-- Aim of the task --
Please repeat, from the entries that follow, the lines from the one containing "if PySem.Set.inter (top_level_names_py" through the one containing "def Spec_resolve_root_prefix_py (names" exactly, adding nothing.

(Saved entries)
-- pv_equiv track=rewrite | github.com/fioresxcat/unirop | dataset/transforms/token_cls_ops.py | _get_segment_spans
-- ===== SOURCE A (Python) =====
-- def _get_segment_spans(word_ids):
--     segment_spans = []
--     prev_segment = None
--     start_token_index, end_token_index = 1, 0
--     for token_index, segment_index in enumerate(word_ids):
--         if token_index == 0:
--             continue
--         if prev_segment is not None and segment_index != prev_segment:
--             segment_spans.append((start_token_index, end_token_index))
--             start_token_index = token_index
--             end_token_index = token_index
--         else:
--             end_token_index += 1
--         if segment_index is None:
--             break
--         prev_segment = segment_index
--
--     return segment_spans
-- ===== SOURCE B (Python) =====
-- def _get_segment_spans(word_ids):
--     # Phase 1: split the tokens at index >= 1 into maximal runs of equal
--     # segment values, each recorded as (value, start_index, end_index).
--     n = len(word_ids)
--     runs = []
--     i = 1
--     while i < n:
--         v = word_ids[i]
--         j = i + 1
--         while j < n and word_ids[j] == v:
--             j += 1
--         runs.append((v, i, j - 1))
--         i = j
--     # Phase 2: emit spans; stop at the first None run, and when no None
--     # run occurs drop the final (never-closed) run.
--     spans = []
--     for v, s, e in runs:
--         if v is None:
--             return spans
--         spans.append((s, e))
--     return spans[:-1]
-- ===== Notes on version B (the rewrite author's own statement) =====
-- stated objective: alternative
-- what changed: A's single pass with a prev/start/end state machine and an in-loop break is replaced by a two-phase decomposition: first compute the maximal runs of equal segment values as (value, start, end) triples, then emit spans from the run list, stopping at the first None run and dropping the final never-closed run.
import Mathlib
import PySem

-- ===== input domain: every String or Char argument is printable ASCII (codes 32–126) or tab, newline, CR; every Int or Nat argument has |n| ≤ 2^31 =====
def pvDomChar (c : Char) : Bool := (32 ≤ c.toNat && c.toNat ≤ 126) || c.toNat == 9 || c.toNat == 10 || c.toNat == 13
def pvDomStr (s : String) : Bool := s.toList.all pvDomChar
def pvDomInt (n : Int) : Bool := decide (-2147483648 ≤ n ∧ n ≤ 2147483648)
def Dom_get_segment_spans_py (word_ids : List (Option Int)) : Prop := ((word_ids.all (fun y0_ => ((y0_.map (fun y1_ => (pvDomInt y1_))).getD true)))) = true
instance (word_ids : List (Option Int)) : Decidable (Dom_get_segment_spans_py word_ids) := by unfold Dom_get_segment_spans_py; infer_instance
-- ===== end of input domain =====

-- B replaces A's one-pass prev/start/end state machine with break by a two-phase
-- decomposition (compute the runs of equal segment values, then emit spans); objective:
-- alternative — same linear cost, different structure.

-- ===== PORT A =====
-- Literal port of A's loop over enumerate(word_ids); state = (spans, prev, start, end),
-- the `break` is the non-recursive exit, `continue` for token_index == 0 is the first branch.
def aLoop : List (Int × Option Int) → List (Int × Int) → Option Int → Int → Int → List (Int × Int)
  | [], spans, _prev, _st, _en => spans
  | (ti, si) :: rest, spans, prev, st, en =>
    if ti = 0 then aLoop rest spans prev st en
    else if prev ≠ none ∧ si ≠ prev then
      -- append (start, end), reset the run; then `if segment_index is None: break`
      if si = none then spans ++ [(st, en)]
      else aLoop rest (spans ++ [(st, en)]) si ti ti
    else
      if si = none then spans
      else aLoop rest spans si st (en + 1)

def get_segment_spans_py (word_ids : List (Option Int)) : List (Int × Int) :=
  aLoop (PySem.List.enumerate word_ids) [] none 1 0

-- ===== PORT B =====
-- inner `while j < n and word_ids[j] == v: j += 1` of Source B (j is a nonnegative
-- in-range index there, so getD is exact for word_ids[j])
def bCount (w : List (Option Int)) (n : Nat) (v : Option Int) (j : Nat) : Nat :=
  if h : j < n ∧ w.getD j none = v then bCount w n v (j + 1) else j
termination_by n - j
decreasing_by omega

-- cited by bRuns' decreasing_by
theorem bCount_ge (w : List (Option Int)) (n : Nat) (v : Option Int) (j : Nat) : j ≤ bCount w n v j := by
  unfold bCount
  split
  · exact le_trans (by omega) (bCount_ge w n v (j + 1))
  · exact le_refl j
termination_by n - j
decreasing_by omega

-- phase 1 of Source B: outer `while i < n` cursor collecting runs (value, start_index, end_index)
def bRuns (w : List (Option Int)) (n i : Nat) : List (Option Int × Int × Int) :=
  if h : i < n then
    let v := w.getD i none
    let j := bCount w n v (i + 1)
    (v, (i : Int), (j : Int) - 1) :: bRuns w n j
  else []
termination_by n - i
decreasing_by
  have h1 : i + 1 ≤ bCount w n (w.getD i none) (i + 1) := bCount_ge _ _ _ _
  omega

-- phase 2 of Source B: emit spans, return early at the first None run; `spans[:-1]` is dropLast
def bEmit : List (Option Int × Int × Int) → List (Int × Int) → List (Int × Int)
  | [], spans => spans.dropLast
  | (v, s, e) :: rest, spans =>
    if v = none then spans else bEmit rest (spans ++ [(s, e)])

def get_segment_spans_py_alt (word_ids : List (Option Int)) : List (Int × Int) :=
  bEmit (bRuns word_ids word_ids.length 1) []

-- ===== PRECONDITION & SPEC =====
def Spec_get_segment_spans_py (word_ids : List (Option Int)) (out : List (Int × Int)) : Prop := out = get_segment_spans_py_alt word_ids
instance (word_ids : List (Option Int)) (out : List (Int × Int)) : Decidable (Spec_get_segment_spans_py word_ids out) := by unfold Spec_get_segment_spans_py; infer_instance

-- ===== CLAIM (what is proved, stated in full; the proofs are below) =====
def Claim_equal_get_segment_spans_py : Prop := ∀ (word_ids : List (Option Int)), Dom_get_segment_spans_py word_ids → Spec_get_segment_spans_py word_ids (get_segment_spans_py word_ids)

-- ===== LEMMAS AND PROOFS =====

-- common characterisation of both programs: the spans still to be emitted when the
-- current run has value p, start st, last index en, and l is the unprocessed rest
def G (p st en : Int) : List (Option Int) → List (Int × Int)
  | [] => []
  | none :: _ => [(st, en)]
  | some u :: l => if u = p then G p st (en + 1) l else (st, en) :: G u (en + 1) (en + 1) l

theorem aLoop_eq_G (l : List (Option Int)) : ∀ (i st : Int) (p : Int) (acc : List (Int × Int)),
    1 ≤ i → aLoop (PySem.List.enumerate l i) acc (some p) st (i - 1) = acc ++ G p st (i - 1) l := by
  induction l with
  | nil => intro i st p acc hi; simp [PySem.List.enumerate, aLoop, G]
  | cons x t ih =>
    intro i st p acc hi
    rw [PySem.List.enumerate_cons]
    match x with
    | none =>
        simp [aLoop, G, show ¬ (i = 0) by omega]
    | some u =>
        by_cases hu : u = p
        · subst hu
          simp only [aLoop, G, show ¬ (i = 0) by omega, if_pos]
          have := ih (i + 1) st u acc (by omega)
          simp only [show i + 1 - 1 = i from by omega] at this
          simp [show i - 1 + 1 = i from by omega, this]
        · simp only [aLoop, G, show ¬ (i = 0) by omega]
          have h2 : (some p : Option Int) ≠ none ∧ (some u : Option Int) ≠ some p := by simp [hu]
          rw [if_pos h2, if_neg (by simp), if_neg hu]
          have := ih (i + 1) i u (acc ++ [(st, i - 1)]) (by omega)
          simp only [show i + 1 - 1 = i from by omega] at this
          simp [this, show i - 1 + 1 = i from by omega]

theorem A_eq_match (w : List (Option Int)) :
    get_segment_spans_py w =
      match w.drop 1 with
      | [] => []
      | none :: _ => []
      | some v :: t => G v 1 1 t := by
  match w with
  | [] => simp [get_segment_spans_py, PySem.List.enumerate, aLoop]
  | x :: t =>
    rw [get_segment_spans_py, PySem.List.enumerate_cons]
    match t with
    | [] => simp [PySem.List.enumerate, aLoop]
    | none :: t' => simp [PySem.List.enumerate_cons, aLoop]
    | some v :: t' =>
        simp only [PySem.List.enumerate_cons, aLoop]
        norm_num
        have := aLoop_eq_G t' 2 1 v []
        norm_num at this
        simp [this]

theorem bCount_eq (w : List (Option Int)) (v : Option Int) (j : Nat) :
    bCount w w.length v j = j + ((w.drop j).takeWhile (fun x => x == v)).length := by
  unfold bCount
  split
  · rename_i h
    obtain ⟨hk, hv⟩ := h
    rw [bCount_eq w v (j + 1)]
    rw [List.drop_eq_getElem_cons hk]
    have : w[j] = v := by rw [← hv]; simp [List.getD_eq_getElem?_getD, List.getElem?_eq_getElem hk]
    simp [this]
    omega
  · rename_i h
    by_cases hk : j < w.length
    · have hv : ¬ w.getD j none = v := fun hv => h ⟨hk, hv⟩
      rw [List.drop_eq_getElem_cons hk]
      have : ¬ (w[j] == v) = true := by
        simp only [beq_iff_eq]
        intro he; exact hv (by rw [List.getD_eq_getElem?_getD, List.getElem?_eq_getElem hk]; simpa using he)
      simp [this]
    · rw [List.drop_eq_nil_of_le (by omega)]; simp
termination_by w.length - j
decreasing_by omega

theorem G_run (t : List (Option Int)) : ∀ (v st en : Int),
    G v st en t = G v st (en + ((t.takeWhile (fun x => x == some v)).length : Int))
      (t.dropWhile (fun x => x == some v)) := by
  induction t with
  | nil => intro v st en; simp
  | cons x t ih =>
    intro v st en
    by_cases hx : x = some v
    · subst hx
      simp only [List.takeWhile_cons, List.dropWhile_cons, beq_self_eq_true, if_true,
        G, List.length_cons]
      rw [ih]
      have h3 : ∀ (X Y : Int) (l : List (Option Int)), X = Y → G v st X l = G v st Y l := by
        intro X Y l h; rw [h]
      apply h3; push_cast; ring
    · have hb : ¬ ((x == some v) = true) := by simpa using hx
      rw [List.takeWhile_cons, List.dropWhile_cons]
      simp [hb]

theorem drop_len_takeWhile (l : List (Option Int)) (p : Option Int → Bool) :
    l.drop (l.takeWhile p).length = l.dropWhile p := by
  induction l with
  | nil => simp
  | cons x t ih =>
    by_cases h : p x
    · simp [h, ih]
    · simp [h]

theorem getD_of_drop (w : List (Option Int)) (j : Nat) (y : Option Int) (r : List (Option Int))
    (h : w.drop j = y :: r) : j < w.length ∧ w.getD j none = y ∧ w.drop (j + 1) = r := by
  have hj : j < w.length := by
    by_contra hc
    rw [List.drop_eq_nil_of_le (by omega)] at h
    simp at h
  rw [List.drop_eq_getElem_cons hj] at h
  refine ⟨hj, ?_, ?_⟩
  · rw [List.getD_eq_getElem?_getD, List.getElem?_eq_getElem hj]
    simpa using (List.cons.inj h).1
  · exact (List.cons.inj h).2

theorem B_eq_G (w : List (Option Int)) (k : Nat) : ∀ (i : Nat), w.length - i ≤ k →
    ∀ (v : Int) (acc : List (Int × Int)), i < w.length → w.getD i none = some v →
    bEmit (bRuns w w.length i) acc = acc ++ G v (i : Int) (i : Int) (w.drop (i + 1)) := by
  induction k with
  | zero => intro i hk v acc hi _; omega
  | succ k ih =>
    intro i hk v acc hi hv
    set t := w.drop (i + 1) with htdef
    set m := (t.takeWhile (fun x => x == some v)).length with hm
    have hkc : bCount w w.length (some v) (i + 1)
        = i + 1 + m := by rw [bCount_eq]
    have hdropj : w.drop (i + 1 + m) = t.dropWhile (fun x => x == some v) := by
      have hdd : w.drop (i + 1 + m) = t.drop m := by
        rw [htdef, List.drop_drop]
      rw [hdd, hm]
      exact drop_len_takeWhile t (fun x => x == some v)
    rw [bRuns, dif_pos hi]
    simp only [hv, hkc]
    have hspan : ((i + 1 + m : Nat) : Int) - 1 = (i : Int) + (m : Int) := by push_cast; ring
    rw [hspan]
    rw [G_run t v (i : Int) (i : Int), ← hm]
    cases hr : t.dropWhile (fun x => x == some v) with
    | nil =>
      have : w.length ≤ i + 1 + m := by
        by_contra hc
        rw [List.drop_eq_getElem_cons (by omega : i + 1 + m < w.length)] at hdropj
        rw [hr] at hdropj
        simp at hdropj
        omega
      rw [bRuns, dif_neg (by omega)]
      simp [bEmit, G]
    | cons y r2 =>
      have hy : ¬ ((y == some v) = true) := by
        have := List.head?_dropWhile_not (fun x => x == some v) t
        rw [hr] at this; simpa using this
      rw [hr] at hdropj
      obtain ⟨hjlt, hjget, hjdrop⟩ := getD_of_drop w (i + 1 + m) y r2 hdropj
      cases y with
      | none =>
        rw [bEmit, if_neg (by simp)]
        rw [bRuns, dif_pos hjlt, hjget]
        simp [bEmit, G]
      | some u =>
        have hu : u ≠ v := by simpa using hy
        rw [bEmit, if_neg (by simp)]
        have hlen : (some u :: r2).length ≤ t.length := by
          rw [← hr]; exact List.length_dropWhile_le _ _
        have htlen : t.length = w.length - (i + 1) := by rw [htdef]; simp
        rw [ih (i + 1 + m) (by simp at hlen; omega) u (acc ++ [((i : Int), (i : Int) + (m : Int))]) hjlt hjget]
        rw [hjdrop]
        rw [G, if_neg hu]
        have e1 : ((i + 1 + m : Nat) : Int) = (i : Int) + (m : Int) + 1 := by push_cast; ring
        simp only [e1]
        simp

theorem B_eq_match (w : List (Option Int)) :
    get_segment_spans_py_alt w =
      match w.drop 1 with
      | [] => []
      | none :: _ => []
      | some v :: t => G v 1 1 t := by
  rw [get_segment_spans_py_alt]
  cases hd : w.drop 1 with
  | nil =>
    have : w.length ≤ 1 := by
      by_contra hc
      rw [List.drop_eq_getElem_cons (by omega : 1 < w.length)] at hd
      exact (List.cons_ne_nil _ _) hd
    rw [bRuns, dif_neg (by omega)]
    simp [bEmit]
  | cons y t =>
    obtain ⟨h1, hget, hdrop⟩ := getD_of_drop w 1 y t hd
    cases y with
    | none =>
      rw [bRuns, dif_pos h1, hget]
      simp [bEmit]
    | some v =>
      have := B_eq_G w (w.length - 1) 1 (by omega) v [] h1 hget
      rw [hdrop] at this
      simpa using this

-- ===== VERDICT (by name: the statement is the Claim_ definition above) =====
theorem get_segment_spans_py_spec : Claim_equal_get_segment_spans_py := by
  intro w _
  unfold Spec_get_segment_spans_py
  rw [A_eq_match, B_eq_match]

---

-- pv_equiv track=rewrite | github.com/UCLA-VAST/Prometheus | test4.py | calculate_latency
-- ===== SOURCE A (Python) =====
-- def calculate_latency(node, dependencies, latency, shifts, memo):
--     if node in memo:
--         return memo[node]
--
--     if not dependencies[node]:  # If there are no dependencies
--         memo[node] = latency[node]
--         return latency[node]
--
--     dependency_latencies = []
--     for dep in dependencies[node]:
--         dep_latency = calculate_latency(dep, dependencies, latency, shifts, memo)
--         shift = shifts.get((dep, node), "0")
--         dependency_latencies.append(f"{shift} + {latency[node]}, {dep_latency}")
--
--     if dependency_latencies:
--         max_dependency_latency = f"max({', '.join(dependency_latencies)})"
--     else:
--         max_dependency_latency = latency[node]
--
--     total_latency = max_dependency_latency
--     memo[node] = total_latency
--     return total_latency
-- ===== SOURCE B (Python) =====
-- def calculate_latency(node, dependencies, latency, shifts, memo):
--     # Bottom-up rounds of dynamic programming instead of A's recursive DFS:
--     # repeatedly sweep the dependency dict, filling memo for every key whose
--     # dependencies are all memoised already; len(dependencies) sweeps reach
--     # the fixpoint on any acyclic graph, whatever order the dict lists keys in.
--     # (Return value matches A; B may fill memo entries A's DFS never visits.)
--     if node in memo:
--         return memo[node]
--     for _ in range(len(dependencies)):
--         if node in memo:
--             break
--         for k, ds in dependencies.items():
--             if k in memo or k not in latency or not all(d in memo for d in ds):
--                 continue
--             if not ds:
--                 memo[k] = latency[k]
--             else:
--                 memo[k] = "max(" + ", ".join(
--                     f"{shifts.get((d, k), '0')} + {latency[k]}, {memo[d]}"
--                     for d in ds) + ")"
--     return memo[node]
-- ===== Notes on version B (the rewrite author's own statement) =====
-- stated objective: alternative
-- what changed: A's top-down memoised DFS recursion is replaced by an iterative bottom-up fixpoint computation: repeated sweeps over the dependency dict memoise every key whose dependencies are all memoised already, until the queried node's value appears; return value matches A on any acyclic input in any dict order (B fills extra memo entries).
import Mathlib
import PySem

...

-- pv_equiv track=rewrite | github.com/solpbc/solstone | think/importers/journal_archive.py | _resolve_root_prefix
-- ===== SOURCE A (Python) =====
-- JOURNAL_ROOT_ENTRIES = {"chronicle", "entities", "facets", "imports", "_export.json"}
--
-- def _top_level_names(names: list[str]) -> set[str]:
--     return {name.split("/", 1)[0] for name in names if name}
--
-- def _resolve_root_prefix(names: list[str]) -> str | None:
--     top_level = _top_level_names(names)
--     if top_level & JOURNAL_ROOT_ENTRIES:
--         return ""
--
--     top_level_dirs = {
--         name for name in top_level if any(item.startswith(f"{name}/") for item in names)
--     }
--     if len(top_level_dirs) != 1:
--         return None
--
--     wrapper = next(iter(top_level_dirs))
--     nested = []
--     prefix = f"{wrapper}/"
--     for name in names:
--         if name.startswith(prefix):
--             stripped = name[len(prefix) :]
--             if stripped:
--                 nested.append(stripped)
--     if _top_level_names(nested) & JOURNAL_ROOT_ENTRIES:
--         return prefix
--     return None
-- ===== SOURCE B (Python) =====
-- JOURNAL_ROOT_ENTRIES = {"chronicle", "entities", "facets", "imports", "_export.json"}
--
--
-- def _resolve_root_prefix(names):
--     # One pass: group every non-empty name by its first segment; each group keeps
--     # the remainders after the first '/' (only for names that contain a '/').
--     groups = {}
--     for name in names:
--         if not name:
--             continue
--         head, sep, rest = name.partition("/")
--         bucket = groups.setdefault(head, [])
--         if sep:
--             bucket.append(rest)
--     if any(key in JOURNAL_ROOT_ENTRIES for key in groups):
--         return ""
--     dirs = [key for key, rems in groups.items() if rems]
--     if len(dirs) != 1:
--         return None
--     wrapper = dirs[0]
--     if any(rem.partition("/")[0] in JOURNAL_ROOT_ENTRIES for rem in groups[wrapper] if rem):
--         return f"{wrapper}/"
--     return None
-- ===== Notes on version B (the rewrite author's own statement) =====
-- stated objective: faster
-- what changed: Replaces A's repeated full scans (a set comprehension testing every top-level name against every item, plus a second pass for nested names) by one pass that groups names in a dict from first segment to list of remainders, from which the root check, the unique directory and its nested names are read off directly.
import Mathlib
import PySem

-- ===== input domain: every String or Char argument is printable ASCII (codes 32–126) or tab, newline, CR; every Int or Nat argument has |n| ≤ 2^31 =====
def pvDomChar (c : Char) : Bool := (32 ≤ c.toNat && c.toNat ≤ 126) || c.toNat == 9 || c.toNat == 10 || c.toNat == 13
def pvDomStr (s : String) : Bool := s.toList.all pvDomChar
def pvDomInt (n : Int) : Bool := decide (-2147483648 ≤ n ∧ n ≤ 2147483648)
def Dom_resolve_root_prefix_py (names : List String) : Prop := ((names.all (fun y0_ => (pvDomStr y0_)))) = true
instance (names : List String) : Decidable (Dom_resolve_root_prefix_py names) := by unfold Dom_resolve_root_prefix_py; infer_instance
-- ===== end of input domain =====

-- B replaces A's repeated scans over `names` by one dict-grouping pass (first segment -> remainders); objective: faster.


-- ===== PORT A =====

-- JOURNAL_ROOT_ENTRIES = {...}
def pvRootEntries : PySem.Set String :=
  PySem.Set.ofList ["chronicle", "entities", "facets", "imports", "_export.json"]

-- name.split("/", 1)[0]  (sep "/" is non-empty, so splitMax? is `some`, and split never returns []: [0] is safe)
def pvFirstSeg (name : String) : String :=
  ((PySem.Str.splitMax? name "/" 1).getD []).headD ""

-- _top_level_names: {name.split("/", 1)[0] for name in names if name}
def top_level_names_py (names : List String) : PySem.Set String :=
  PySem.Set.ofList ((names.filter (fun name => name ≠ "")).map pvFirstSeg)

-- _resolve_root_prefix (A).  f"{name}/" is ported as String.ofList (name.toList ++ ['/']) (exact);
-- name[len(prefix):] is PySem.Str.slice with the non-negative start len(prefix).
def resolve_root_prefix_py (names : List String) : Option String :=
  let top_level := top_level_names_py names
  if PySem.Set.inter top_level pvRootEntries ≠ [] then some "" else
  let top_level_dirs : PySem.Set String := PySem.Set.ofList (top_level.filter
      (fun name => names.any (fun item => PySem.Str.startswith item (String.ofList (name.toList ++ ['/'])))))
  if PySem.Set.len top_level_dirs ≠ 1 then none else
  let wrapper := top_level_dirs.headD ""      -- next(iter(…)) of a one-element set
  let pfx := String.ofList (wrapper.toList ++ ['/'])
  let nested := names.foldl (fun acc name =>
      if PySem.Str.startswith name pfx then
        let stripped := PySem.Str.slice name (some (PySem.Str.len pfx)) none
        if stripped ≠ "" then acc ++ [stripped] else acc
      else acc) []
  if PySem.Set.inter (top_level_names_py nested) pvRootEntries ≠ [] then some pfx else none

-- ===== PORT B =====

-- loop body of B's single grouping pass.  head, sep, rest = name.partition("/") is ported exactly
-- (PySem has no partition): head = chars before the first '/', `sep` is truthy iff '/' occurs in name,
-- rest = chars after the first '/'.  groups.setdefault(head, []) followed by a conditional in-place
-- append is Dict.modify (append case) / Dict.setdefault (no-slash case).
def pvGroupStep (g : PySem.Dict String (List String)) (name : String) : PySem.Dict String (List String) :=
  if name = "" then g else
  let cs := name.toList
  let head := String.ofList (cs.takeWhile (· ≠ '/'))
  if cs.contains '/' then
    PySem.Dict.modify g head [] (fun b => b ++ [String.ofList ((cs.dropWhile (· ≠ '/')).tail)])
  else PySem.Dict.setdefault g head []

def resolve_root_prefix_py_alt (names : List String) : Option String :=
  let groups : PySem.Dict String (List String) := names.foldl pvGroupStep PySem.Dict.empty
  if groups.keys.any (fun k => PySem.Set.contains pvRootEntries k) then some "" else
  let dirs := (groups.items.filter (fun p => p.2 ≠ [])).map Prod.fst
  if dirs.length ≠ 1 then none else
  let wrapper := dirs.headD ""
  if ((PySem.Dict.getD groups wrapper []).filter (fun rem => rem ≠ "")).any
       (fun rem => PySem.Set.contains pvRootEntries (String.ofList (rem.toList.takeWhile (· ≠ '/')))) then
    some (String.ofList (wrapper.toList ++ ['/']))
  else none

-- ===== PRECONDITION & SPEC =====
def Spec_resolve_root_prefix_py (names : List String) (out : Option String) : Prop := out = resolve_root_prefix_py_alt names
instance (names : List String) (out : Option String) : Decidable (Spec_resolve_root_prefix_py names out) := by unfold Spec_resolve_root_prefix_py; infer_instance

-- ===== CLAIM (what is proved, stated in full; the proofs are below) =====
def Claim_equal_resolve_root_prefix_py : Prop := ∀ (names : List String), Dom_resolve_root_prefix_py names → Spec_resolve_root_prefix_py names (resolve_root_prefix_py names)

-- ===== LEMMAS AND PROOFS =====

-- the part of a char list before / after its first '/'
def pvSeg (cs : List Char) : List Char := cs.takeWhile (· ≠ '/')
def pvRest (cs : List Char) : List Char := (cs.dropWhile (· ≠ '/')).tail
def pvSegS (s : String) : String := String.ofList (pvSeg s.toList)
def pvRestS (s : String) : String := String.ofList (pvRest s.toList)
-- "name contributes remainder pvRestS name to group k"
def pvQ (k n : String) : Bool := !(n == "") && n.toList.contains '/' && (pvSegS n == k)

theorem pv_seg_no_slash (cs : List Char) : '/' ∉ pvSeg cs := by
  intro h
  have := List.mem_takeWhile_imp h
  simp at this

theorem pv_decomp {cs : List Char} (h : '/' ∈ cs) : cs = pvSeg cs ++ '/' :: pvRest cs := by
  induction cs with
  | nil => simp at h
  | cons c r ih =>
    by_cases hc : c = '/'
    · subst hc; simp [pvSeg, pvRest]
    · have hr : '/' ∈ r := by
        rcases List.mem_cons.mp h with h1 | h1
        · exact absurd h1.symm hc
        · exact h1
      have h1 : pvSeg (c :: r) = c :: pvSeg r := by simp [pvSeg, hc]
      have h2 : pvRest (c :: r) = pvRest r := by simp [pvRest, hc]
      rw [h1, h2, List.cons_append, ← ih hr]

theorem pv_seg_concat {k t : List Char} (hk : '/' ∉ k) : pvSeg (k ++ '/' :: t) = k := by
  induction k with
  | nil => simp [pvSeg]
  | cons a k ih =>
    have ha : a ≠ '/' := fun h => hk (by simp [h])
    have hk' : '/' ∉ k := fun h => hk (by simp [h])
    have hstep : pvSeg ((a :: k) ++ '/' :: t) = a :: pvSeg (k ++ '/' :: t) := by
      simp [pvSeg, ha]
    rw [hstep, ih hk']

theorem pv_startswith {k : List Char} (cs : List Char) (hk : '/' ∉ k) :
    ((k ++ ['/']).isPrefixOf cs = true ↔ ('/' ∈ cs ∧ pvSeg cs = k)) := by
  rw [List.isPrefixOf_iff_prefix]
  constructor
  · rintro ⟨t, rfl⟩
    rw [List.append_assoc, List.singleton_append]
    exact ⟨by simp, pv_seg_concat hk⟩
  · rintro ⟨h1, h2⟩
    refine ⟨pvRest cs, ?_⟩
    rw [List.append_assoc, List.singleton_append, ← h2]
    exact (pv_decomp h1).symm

-- Written solution --
  if PySem.Set.inter (top_level_names_py nested) pvRootEntries ≠ [] then some pfx else none

-- ===== PORT B =====

-- loop body of B's single grouping pass.  head, sep, rest = name.partition("/") is ported exactly
-- (PySem has no partition): head = chars before the first '/', `sep` is truthy iff '/' occurs in name,
-- rest = chars after the first '/'.  groups.setdefault(head, []) followed by a conditional in-place
-- append is Dict.modify (append case) / Dict.setdefault (no-slash case).
def pvGroupStep (g : PySem.Dict String (List String)) (name : String) : PySem.Dict String (List String) :=
  if name = "" then g else
  let cs := name.toList
  let head := String.ofList (cs.takeWhile (· ≠ '/'))
  if cs.contains '/' then
    PySem.Dict.modify g head [] (fun b => b ++ [String.ofList ((cs.dropWhile (· ≠ '/')).tail)])
  else PySem.Dict.setdefault g head []

def resolve_root_prefix_py_alt (names : List String) : Option String :=
  let groups : PySem.Dict String (List String) := names.foldl pvGroupStep PySem.Dict.empty
  if groups.keys.any (fun k => PySem.Set.contains pvRootEntries k) then some "" else
  let dirs := (groups.items.filter (fun p => p.2 ≠ [])).map Prod.fst
  if dirs.length ≠ 1 then none else
  let wrapper := dirs.headD ""
  if ((PySem.Dict.getD groups wrapper []).filter (fun rem => rem ≠ "")).any
       (fun rem => PySem.Set.contains pvRootEntries (String.ofList (rem.toList.takeWhile (· ≠ '/')))) then
    some (String.ofList (wrapper.toList ++ ['/']))
  else none

-- ===== PRECONDITION & SPEC =====
def Spec_resolve_root_prefix_py (names : List String) (out : Option String) : Prop := out = resolve_root_prefix_py_alt names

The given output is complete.